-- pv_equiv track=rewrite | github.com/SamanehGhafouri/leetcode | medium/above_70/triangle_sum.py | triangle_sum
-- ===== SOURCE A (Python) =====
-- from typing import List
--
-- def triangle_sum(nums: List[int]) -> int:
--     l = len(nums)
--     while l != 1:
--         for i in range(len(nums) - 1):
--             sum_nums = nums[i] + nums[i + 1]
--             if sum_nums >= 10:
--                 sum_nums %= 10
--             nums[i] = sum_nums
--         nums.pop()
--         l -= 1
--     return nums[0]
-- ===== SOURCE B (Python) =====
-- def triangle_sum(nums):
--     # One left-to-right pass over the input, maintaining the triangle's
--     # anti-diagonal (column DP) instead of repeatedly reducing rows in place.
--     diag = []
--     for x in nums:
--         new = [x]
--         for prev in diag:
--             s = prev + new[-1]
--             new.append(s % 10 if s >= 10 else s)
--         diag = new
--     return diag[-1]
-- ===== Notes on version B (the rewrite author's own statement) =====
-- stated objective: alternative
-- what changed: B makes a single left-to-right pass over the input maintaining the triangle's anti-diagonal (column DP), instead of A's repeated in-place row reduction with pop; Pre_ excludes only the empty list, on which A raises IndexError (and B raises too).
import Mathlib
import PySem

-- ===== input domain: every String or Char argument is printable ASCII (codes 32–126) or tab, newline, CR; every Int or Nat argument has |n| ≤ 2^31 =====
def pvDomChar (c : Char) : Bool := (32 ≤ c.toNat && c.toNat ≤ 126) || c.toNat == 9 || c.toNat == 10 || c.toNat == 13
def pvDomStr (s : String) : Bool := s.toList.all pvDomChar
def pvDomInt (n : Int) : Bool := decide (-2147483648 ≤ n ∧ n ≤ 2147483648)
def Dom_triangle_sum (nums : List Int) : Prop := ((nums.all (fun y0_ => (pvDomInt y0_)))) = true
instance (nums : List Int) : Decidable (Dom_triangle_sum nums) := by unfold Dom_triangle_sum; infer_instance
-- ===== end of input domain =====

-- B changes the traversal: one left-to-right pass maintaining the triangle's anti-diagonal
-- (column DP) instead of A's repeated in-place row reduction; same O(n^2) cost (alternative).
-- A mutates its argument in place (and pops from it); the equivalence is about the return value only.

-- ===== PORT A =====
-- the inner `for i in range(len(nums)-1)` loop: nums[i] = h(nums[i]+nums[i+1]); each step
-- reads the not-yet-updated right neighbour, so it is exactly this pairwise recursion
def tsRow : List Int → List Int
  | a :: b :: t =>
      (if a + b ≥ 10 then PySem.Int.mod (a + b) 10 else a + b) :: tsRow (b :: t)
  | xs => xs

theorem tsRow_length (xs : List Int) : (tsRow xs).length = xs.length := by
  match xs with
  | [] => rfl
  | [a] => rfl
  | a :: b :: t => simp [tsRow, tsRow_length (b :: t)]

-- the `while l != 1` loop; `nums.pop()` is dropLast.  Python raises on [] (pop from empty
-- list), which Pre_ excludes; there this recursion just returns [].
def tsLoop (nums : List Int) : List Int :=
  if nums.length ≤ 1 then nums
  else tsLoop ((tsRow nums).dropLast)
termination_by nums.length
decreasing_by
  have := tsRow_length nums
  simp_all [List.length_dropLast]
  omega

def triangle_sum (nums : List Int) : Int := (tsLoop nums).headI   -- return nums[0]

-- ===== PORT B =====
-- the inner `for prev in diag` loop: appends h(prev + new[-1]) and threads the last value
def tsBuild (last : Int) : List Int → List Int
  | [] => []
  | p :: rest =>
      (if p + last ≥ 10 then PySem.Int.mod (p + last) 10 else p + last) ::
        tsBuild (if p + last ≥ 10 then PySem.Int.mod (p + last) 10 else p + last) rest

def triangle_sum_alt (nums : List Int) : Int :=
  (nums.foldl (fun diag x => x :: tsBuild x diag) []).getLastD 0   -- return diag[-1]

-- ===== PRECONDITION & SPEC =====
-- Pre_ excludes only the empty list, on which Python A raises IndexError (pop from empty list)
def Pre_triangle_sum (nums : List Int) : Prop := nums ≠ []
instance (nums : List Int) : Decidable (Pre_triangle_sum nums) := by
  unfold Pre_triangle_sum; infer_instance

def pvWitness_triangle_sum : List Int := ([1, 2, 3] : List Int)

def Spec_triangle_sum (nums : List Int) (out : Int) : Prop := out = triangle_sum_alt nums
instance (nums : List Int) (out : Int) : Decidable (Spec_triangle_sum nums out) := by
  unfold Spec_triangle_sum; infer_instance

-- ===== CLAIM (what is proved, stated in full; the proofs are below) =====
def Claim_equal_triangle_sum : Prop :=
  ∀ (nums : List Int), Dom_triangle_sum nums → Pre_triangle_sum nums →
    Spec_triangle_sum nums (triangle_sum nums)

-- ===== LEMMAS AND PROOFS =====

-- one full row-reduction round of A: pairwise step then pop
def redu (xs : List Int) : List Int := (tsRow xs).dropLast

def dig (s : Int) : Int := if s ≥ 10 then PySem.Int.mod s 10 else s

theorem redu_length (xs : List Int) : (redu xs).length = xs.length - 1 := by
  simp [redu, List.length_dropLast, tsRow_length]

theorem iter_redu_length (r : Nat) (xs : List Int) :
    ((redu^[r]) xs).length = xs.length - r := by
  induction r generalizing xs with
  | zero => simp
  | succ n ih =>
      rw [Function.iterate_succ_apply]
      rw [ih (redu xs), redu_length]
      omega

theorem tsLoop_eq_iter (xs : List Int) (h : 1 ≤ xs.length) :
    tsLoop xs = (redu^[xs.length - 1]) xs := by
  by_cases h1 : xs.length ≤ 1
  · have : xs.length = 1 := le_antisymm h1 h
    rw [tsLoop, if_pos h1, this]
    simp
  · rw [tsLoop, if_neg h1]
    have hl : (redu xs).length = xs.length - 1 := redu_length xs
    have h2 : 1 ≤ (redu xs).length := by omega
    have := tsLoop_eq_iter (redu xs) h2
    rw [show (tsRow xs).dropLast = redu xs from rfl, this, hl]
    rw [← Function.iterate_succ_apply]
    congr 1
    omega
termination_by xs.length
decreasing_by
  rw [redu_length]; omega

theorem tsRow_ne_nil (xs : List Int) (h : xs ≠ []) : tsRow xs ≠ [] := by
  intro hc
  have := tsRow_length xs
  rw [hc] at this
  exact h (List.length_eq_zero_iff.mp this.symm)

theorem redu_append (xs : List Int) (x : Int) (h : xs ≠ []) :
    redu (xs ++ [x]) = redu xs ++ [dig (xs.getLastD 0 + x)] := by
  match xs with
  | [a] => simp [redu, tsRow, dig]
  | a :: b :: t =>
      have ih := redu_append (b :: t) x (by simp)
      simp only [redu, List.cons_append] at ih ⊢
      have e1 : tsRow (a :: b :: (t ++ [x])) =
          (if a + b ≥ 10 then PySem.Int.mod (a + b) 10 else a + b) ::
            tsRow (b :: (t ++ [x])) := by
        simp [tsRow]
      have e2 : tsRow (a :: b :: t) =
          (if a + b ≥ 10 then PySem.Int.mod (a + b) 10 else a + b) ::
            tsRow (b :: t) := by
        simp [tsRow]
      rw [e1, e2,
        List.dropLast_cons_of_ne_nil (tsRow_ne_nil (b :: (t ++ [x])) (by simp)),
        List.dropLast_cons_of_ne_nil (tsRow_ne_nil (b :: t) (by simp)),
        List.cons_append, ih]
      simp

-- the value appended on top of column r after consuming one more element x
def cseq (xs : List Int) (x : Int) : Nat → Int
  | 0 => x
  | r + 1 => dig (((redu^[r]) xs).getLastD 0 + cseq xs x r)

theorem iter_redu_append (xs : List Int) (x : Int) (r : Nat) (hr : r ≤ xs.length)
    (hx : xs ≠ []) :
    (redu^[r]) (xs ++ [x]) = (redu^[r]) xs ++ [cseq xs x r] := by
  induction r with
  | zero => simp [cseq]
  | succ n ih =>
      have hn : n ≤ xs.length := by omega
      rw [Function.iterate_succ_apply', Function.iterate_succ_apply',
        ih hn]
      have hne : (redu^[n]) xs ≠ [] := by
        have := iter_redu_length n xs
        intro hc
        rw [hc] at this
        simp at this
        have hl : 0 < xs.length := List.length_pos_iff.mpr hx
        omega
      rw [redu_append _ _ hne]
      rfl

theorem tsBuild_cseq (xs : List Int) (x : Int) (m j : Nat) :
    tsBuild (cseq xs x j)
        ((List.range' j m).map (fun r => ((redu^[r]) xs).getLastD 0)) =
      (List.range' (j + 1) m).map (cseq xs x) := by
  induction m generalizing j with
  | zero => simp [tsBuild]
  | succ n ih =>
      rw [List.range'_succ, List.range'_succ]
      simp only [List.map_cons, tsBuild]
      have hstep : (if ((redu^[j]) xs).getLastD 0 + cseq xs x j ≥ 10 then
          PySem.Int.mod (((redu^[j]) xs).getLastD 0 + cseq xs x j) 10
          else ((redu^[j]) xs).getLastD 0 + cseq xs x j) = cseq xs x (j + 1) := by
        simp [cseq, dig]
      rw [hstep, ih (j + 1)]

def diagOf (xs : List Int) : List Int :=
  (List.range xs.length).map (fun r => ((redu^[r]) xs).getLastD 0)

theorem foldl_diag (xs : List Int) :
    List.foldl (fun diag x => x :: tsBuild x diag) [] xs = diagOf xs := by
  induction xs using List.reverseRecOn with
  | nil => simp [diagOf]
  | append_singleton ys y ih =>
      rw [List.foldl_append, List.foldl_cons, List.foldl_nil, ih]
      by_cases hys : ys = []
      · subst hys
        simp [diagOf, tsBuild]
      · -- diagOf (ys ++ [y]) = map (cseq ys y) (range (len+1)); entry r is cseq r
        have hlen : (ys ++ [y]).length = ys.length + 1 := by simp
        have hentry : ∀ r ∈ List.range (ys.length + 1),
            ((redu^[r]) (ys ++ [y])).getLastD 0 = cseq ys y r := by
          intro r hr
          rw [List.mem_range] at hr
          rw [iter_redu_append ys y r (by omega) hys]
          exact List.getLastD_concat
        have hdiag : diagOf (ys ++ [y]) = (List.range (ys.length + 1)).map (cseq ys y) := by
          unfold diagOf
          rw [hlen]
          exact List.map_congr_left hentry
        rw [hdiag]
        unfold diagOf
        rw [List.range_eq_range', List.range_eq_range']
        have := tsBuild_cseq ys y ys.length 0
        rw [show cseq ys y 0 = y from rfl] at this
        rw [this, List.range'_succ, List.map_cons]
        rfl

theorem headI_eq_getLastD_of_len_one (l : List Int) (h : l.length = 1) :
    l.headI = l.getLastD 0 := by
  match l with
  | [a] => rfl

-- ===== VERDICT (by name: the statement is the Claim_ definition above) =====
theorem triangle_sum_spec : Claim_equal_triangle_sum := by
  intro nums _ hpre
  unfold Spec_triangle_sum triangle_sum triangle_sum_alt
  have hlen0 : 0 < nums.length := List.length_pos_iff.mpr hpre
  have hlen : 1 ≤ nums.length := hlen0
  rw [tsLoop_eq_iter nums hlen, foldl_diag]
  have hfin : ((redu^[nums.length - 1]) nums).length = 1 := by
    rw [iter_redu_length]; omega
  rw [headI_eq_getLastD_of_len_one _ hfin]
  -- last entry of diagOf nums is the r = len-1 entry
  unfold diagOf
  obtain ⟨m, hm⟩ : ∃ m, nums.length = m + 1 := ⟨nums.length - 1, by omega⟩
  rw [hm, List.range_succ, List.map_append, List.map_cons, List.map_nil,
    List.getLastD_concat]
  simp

++++++++++

- The problem
Going through the material, count each line that carries the word "alternative", and output only that count.

- Exercise result
2